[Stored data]

-*-

theorem pyheappop_spec (h : List Int) (hh : Ish h) (hne : h ≠ []) :
    ∃ h', pyheappop h = some (hget h 0, h') ∧ Ish h' ∧ h'.Perm h.tail := by
  have hlast : h.getLast? = some (h.getLast hne) := List.getLast?_eq_some_getLast hne
  set L := h.getLast hne with hL
  by_cases hemp : h.dropLast.isEmpty
  · -- a one-element heap
    have hsing : h = [L] := by
      have h1 : h.dropLast = [] := List.isEmpty_iff.mp hemp
      have := List.dropLast_append_getLast hne
      rw [h1] at this
      simpa [hL] using this.symm
    refine ⟨h.dropLast, ?_, ?_, ?_⟩
    · unfold pyheappop
      rw [hlast]
      simp only [hemp, if_true]
      rw [hsing]
      simp [hget]
    · intro i j hc hj
      rw [List.isEmpty_iff.mp hemp] at hj
      simp at hj
    · rw [List.isEmpty_iff.mp hemp, hsing]
      simp
  · -- at least two elements
    have hrest_ne : h.dropLast ≠ [] := fun hcon => hemp (by simp [hcon])
    have hrlen : 0 < h.dropLast.length := List.length_pos_iff.mpr hrest_ne
    have hrlen2 : h.dropLast.length + 1 = h.length := by
      have := List.length_pos_iff.mpr hne
      simp [List.length_dropLast]
      omega
    refine ⟨pysiftup (h.dropLast.set 0 L) 0, ?_, ?_, ?_⟩
    · unfold pyheappop
      rw [hlast]
      simp only [hemp, if_false]
      rw [hget_dropLast hrlen]
      simp
    · -- heap property of the result
      have hspec := pysiftup_spec (h.dropLast.set 0 L) 0 (by simpa using hrlen) ?_
      · intro i j hc hj
        have hj1 : 1 ≤ j := by unfold ChildOf at hc; omega
        have hlen_eq : (pysiftup (h.dropLast.set 0 L) 0).length = (h.dropLast.set 0 L).length :=
          hspec.1.length_eq
        exact hspec.2.2 i j hc (by omega) (anc_zero i) (by omega)
      · intro i j hc hj hai hi0
        have hi1 : 1 ≤ i := Nat.one_le_iff_ne_zero.mpr hi0
        have hj1 : i < j := childOf_lt hc
        simp only [List.length_set] at hj
        rw [hget_set_ne (by omega), hget_set_ne (by omega),
          hget_dropLast (by omega), hget_dropLast (by omega)]
        exact hh i j hc (by omega)
    · -- permutation with the tail
      have hspec := pysiftup_spec (h.dropLast.set 0 L) 0 (by simpa using hrlen) ?_
      · cases h with
        | nil => exact absurd rfl hne
        | cons h0 t =>
          have ht_ne : t ≠ [] := by
            intro hcon
            subst hcon
            simp at hrest_ne
          have hdl : (h0 :: t).dropLast = h0 :: t.dropLast := by
            cases t with
            | nil => exact absurd rfl ht_ne
            | cons u v => rfl
          have hLt : L = t.getLast ht_ne := by
            rw [hL]
            exact List.getLast_cons ht_ne ▸ rfl
          have hset : (h0 :: t).dropLast.set 0 L = L :: t.dropLast := by
            rw [hdl]; rfl
          have htdecomp : t.dropLast ++ [L] = t := by
            rw [hLt]
            exact List.dropLast_append_getLast ht_ne
          refine hspec.1.trans ?_
          rw [hset]
          show (L :: t.dropLast).Perm (h0 :: t).tail
          have : (t.dropLast ++ [L]).Perm (L :: t.dropLast) := List.perm_append_singleton L _
          simpa [htdecomp] using this.symm
      · intro i j hc hj hai hi0
        have hi1 : 1 ≤ i := Nat.one_le_iff_ne_zero.mpr hi0
        have hj1 : i < j := childOf_lt hc
        simp only [List.length_set] at hj
        rw [hget_set_ne (by omega), hget_set_ne (by omega),
          hget_dropLast (by omega), hget_dropLast (by omega)]
        exact hh i j hc (by omega)

theorem hget_append_self (h : List Int) (x : Int) : hget (h ++ [x]) h.length = x := by
  rw [hget_eq_getElem (by simp)]
  simp

theorem hget_append_lt {h : List Int} {k : Nat} (x : Int) (hk : k < h.length) :
    hget (h ++ [x]) k = hget h k := by
  unfold hget
  exact List.getD_append h [x] 0 k hk

theorem pyheappush_spec (h : List Int) (x : Int) (hh : Ish h) :
    Ish (pyheappush h x) ∧ (pyheappush h x).Perm (x :: h) := by
  have hxval : hget (h ++ [x]) h.length = x := hget_append_self h x
  have hpush : pyheappush h x = siftdownAux 0 (h ++ [x]) h.length x h.length := by
    unfold pyheappush pysiftdown
    rw [hxval]
  have hlen : h.length < (h ++ [x]).length := by simp
  have hheap := siftdownAux_heap (h ++ [x]) 0 h.length x h.length (le_refl _) hlen
    (anc_zero _) ?_ ?_ ?_
  · constructor
    · intro i j hc hj
      rw [hpush] at hj ⊢
      rw [siftdownAux_length] at hj
      have hj1 : 1 ≤ j := by unfold ChildOf at hc; omega
      exact hheap i j hc hj (anc_zero i) (by omega)
    · rw [hpush]
      have hp := siftdownAux_perm (h ++ [x]) 0 h.length x h.length hlen
      have hself : (h ++ [x]).set h.length x = h ++ [x] := by
        have hb : h.length < (h ++ [x]).length := by simp
        have hx2 : (h ++ [x])[h.length]'hb = x := by
          rw [List.getElem_append_right (by omega)]
          simp
        have hss := List.set_getElem_self hb
        rw [hx2] at hss
        exact hss
      rw [hself] at hp
      exact hp.trans (List.perm_append_singleton x h)
  · intro i j hc hj hai hip hjp hj0
    have hij := childOf_lt hc
    have hjlt : j < h.length := by simp at hj; omega
    rw [hget_append_lt x (by omega), hget_append_lt x hjlt]
    exact hh i j hc hjlt
  · intro j hc hj
    unfold ChildOf at hc
    simp at hj
    omega
  · intro hpos j hc hj
    unfold ChildOf at hc
    simp at hj
    omega

theorem heapify_aux : ∀ (k : Nat) (h : List Int), k ≤ h.length →
    (∀ i j, ChildOf i j → j < h.length → k ≤ i → hget h i ≤ hget h j) →
    ((List.range k).reverse.foldl (fun h i => pysiftup h i) h).Perm h ∧
    Ish ((List.range k).reverse.foldl (fun h i => pysiftup h i) h) := by
  intro k
  induction k with
  | zero =>
    intro h _ H
    simp only [List.range_zero, List.reverse_nil, List.foldl_nil]
    exact ⟨List.Perm.refl _, fun i j hc hj => H i j hc hj (Nat.zero_le _)⟩
  | succ k ih =>
    intro h hk H
    rw [List.range_succ, List.reverse_append]
    simp only [List.reverse_cons, List.reverse_nil, List.nil_append, List.singleton_append,
      List.foldl_cons]
    have hklt : k < h.length := by omega
    have hspec := pysiftup_spec h k hklt ?_
    · obtain ⟨hperm1, houtside, hheap1⟩ := hspec
      have hlen1 : (pysiftup h k).length = h.length := hperm1.length_eq
      have H' : ∀ i j, ChildOf i j → j < (pysiftup h k).length → k ≤ i →
          hget (pysiftup h k) i ≤ hget (pysiftup h k) j := by
        intro i j hc hj hki
        rw [hlen1] at hj
        by_cases hai : anc k i = true
        · exact hheap1 i j hc hj hai (by have := childOf_lt hc; omega)
        · have hik : i ≠ k := by rintro rfl; rw [anc_self] at hai; exact hai rfl
          have haj : anc k j = false := by
            have hjk : k < j := by have := childOf_lt hc; omega
            rw [anc_step hjk, ← childOf_eq_parent hc]
            exact Bool.not_eq_true _ ▸ (by simpa using hai)
          rw [houtside i (by simpa using hai), houtside j haj]
          exact H i j hc hj (by omega)
      obtain ⟨hperm2, hish2⟩ := ih (pysiftup h k) (by omega) H'
      exact ⟨hperm2.trans hperm1, hish2⟩
    · intro i j hc hj hai hik
      have hki : k < i := by
        have := anc_le hai
        omega
      exact H i j hc hj (by omega)

theorem pyheapify_spec (l : List Int) : Ish (pyheapify l) ∧ (pyheapify l).Perm l := by
  unfold pyheapify
  have := heapify_aux (l.length / 2) l (by omega) ?_
  · exact ⟨this.2, this.1⟩
  · intro i j hc hj hki
    unfold ChildOf at hc
    omega

-- ---------- B-side: insort keeps the list sorted ----------

theorem insortB_spec (s : List Int) (v : Int) (hs : s.Pairwise (· ≤ ·)) :
    (insortB s v).Pairwise (· ≤ ·) ∧ (insortB s v).Perm (v :: s) := by
  obtain ⟨hple, hbefore, hafter⟩ := PySem.List.bisectRight_spec s v hs
  set p := PySem.List.bisectRight s v with hp
  have hins : insortB s v = s.take p ++ v :: s.drop p := by
    unfold insortB
    exact PySem.List.insert_natCast s p v hple
  constructor
  · rw [hins]
    rw [List.pairwise_append]
    refine ⟨hs.sublist (List.take_sublist _ _), ?_, ?_⟩
    · rw [List.pairwise_cons]
      refine ⟨?_, hs.sublist (List.drop_sublist _ _)⟩
      intro y hy
      obtain ⟨i, hi, rfl⟩ := List.getElem_of_mem hy
      rw [List.getElem_drop]
      exact le_of_lt (hafter (p + i) (by simp at hi; omega) (by omega))
    · intro y hy b hb
      obtain ⟨i, hi, rfl⟩ := List.getElem_of_mem hy
      rw [List.getElem_take]
      have hilt : i < p := by simp at hi; omega
      have hile : i < s.length := by simp at hi; omega
      have hyv : s[i] ≤ v := hbefore i hile hilt
      rcases List.mem_cons.mp hb with rfl | hb'
      · exact hyv
      · obtain ⟨j, hj, rfl⟩ := List.getElem_of_mem hb'
        rw [List.getElem_drop]
        refine le_trans hyv (le_of_lt (hafter (p + j) (by simp at hj; omega) (by omega)))
  · rw [hins]
    refine (List.perm_middle).trans ?_
    rw [List.take_append_drop]

-- ---------- the joint simulation of the two loops ----------

theorem head_eq_min {h sl : List Int} {h0 a : Int} {ht st : List Int}
    (hh : Ish h) (hsl : sl.Pairwise (· ≤ ·)) (hp : h.Perm sl)
    (he : h = h0 :: ht) (hse : sl = a :: st) : h0 = a := by
  have h0m : h0 ∈ sl := hp.subset (by simp [he])
  have ham : a ∈ h := hp.symm.subset (by simp [hse])
  have h1 : hget h 0 ≤ a := root_min_mem hh a ham
  have h2 : a ≤ h0 := by
    rw [hse] at h0m hsl
    rcases List.mem_cons.mp h0m with h | h
    · omega
    · exact (List.pairwise_cons.mp hsl).1 _ h
  have : hget h 0 = h0 := by simp [he, hget]
  omega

-*-

Exercise details |
The line above containing "(hh : Ish h) (hsl", the line containing "(List.pairwise_cons.mp hsl).1 _ h", and every line between them are to be transcribed exactly; no other line is wanted.

The answer |
    (hh : Ish h) (hsl : sl.Pairwise (· ≤ ·)) (hp : h.Perm sl)
    (he : h = h0 :: ht) (hse : sl = a :: st) : h0 = a := by
  have h0m : h0 ∈ sl := hp.subset (by simp [he])
  have ham : a ∈ h := hp.symm.subset (by simp [hse])
  have h1 : hget h 0 ≤ a := root_min_mem hh a ham
  have h2 : a ≤ h0 := by
    rw [hse] at h0m hsl
    rcases List.mem_cons.mp h0m with h | h
    · omega
    · exact (List.pairwise_cons.mp hsl).1 _ h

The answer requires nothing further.